-- pv_equiv track=rewrite | github.com/Bazinga9000/Polytris | Polytris.py | lineclearpoints
-- ===== SOURCE A (Python) =====
-- def lineclearpoints(clears, level):
--     if clears == 0: return 0
--
--     if clears == 1:
--         return 40 * (level + 1)
--
--     elif clears == 2:
--         return 100 * (level + 1)
--
--     elif clears == 3:
--         return 300 * (level + 1)
--
--     elif clears == 4:
--         return 1200 * (level + 1)
--
--     elif clears == 5:
--         return 3500 * (level + 1)
--
--     elif clears == 6:
--         return 6000 * (level + 1)
--
--     elif clears == 7:
--         return 9200 * (level + 1)
--
--     elif clears == 8:
--         return 13700 * (level + 1)
--
--     elif clears == 9:
--         return 23000 * (level + 1)
--
--     elif clears == 10:
--         return 50000 * (level + 1)
--
--     elif clears == 11:
--         return 100000 * (level + 1)
--
--     elif clears == 12:
--         return 200000 * (level + 1)
--
--     else:
--         return sum([2 * lineclearpoints(clears-m, level) for m in [1,2,3]])
-- ===== SOURCE B (Python) =====
-- def lineclearpoints(clears, level):
--     base = [0, 40, 100, 300, 1200, 3500, 6000, 9200, 13700, 23000, 50000, 100000, 200000]
--     if clears <= 12:
--         return base[clears] * (level + 1)
--     a, b, c = base[-3], base[-2], base[-1]
--     for _ in range(13, clears + 1):
--         a, b, c = b, c, 2 * (a + b + c)
--     return c * (level + 1)
-- ===== Notes on version B (the rewrite author's own statement) =====
-- stated objective: faster
-- what changed: Replaces the triple-branching recursion sum([2*f(clears-m,...) for m in [1,2,3]]) by a base-value table plus a single forward loop maintaining the last three coefficients, multiplying by (level+1) once at the end.
import Mathlib
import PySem

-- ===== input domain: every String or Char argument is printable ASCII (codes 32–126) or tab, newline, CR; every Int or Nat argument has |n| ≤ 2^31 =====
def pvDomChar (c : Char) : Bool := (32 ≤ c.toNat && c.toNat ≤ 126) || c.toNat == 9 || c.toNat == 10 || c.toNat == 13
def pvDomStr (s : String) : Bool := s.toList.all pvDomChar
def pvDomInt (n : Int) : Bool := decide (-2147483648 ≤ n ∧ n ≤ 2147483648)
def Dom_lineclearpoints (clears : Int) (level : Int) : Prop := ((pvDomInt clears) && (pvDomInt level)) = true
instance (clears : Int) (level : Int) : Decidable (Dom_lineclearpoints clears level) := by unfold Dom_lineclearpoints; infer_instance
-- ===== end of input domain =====

-- B replaces A's exponential triple recursion by a table plus one forward loop on the last three coefficients (exponential-to-linear algorithm change).

-- ===== PORT A =====
-- literal transcription of A's branch chain; for clears ≥ 13 the else branch sums
-- [2*f(clears-1), 2*f(clears-2), 2*f(clears-3)] exactly as the Python list comprehension does
def lineclearGoA : Nat → Int → Int
  | 0, _ => 0
  | 1, level => 40 * (level + 1)
  | 2, level => 100 * (level + 1)
  | 3, level => 300 * (level + 1)
  | 4, level => 1200 * (level + 1)
  | 5, level => 3500 * (level + 1)
  | 6, level => 6000 * (level + 1)
  | 7, level => 9200 * (level + 1)
  | 8, level => 13700 * (level + 1)
  | 9, level => 23000 * (level + 1)
  | 10, level => 50000 * (level + 1)
  | 11, level => 100000 * (level + 1)
  | 12, level => 200000 * (level + 1)
  | (n+13), level =>
      ([2 * lineclearGoA (n+12) level, 2 * lineclearGoA (n+11) level, 2 * lineclearGoA (n+10) level]).sum

def lineclearpoints (clears : Int) (level : Int) : Int := lineclearGoA clears.toNat level

-- ===== PORT B =====
def lineclearBase : List Int := [0, 40, 100, 300, 1200, 3500, 6000, 9200, 13700, 23000, 50000, 100000, 200000]

-- one iteration of B's loop body: a, b, c = b, c, 2*(a+b+c)
def lineclearStep (t : Int × Int × Int) : Int × Int × Int := (t.2.1, t.2.2, 2 * (t.1 + t.2.1 + t.2.2))

def lineclearpoints_alt (clears : Int) (level : Int) : Int :=
  if clears ≤ 12 then
    (PySem.List.pyGet? lineclearBase clears).getD 0 * (level + 1)
  else
    (lineclearStep^[clears.toNat - 12] (50000, 100000, 200000)).2.2 * (level + 1)

-- ===== PRECONDITION & SPEC =====
-- Pre_ excludes exactly the inputs on which Python A raises and returns no value: negative clears
-- (the recursion clears-1/-2/-3 never reaches a base case, RecursionError) and clears ≥ 512 (the
-- first recursive descent already exceeds CPython's default recursion limit of 1000 at two stack
-- frames per level — the call and its list-comprehension frame — so A raises RecursionError there too).
def Pre_lineclearpoints (clears : Int) (level : Int) : Prop := 0 ≤ clears ∧ clears ≤ 511
instance (clears : Int) (level : Int) : Decidable (Pre_lineclearpoints clears level) := by unfold Pre_lineclearpoints; infer_instance
def pvWitness_lineclearpoints : Int × Int := (14, 3)


def Spec_lineclearpoints (clears : Int) (level : Int) (out : Int) : Prop := out = lineclearpoints_alt clears level
instance (clears : Int) (level : Int) (out : Int) : Decidable (Spec_lineclearpoints clears level out) := by unfold Spec_lineclearpoints; infer_instance

-- ===== CLAIM (what is proved, stated in full; the proofs are below) =====
def Claim_equal_lineclearpoints : Prop := ∀ (clears : Int) (level : Int), Dom_lineclearpoints clears level → Pre_lineclearpoints clears level → Spec_lineclearpoints clears level (lineclearpoints clears level)

-- ===== LEMMAS AND PROOFS =====

-- the level-independent coefficient satisfying the same recurrence as A's function
def lineclearCoef : Nat → Int
  | 0 => 0
  | 1 => 40
  | 2 => 100
  | 3 => 300
  | 4 => 1200
  | 5 => 3500
  | 6 => 6000
  | 7 => 9200
  | 8 => 13700
  | 9 => 23000
  | 10 => 50000
  | 11 => 100000
  | 12 => 200000
  | (n+13) => 2 * lineclearCoef (n+12) + 2 * lineclearCoef (n+11) + 2 * lineclearCoef (n+10)

theorem lineclearGoA_eq_coef : ∀ (n : Nat) (level : Int), lineclearGoA n level = lineclearCoef n * (level + 1)
  | 0, l => by simp [lineclearGoA, lineclearCoef]
  | 1, l => by simp [lineclearGoA, lineclearCoef]
  | 2, l => by simp [lineclearGoA, lineclearCoef]
  | 3, l => by simp [lineclearGoA, lineclearCoef]
  | 4, l => by simp [lineclearGoA, lineclearCoef]
  | 5, l => by simp [lineclearGoA, lineclearCoef]
  | 6, l => by simp [lineclearGoA, lineclearCoef]
  | 7, l => by simp [lineclearGoA, lineclearCoef]
  | 8, l => by simp [lineclearGoA, lineclearCoef]
  | 9, l => by simp [lineclearGoA, lineclearCoef]
  | 10, l => by simp [lineclearGoA, lineclearCoef]
  | 11, l => by simp [lineclearGoA, lineclearCoef]
  | 12, l => by simp [lineclearGoA, lineclearCoef]
  | (n+13), l => by
      simp [lineclearGoA, lineclearCoef, lineclearGoA_eq_coef (n+12) l,
        lineclearGoA_eq_coef (n+11) l, lineclearGoA_eq_coef (n+10) l]
      ring

theorem lineclearStep_iterate (k : Nat) :
    lineclearStep^[k] (50000, 100000, 200000) =
      (lineclearCoef (k + 10), lineclearCoef (k + 11), lineclearCoef (k + 12)) := by
  induction k with
  | zero => simp [lineclearCoef]
  | succ k ih =>
      rw [Function.iterate_succ_apply', ih]
      show (lineclearCoef (k + 11), lineclearCoef (k + 12),
        2 * (lineclearCoef (k + 10) + lineclearCoef (k + 11) + lineclearCoef (k + 12))) = _
      have : k + 1 + 12 = k + 13 := by omega
      rw [show k + 1 + 10 = k + 11 from by omega, show k + 1 + 11 = k + 12 from by omega, this]
      show _ = (_, _, lineclearCoef (k + 13))
      simp [lineclearCoef]
      ring

-- ===== VERDICT (by name: the statement is the Claim_ definition above) =====
theorem lineclearpoints_spec : Claim_equal_lineclearpoints := by
  intro clears level _ hpre
  unfold Spec_lineclearpoints lineclearpoints lineclearpoints_alt
  by_cases h : clears ≤ 12
  · rw [if_pos h]
    have h0 : (0:Int) ≤ clears := hpre.1
    interval_cases clears <;>
      simp [lineclearGoA, lineclearBase, PySem.List.pyGet?, PySem.List.pyIdx?, lineclearCoef]
  · rw [if_neg h]
    rw [lineclearStep_iterate, lineclearGoA_eq_coef]
    have : clears.toNat - 12 + 12 = clears.toNat := by omega
    rw [this]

== == ==

EXERCISE PROMPT: Give back exactly the lines of the listing above that run from the line with "-- ===== PORT A" to the line with "level => 300 * (level + 1)", inclusive.

ANSWER TO THIS TASK:
-- ===== PORT A =====
-- literal transcription of A's branch chain; for clears ≥ 13 the else branch sums
-- [2*f(clears-1), 2*f(clears-2), 2*f(clears-3)] exactly as the Python list comprehension does
def lineclearGoA : Nat → Int → Int
  | 0, _ => 0
  | 1, level => 40 * (level + 1)
  | 2, level => 100 * (level + 1)
  | 3, level => 300 * (level + 1)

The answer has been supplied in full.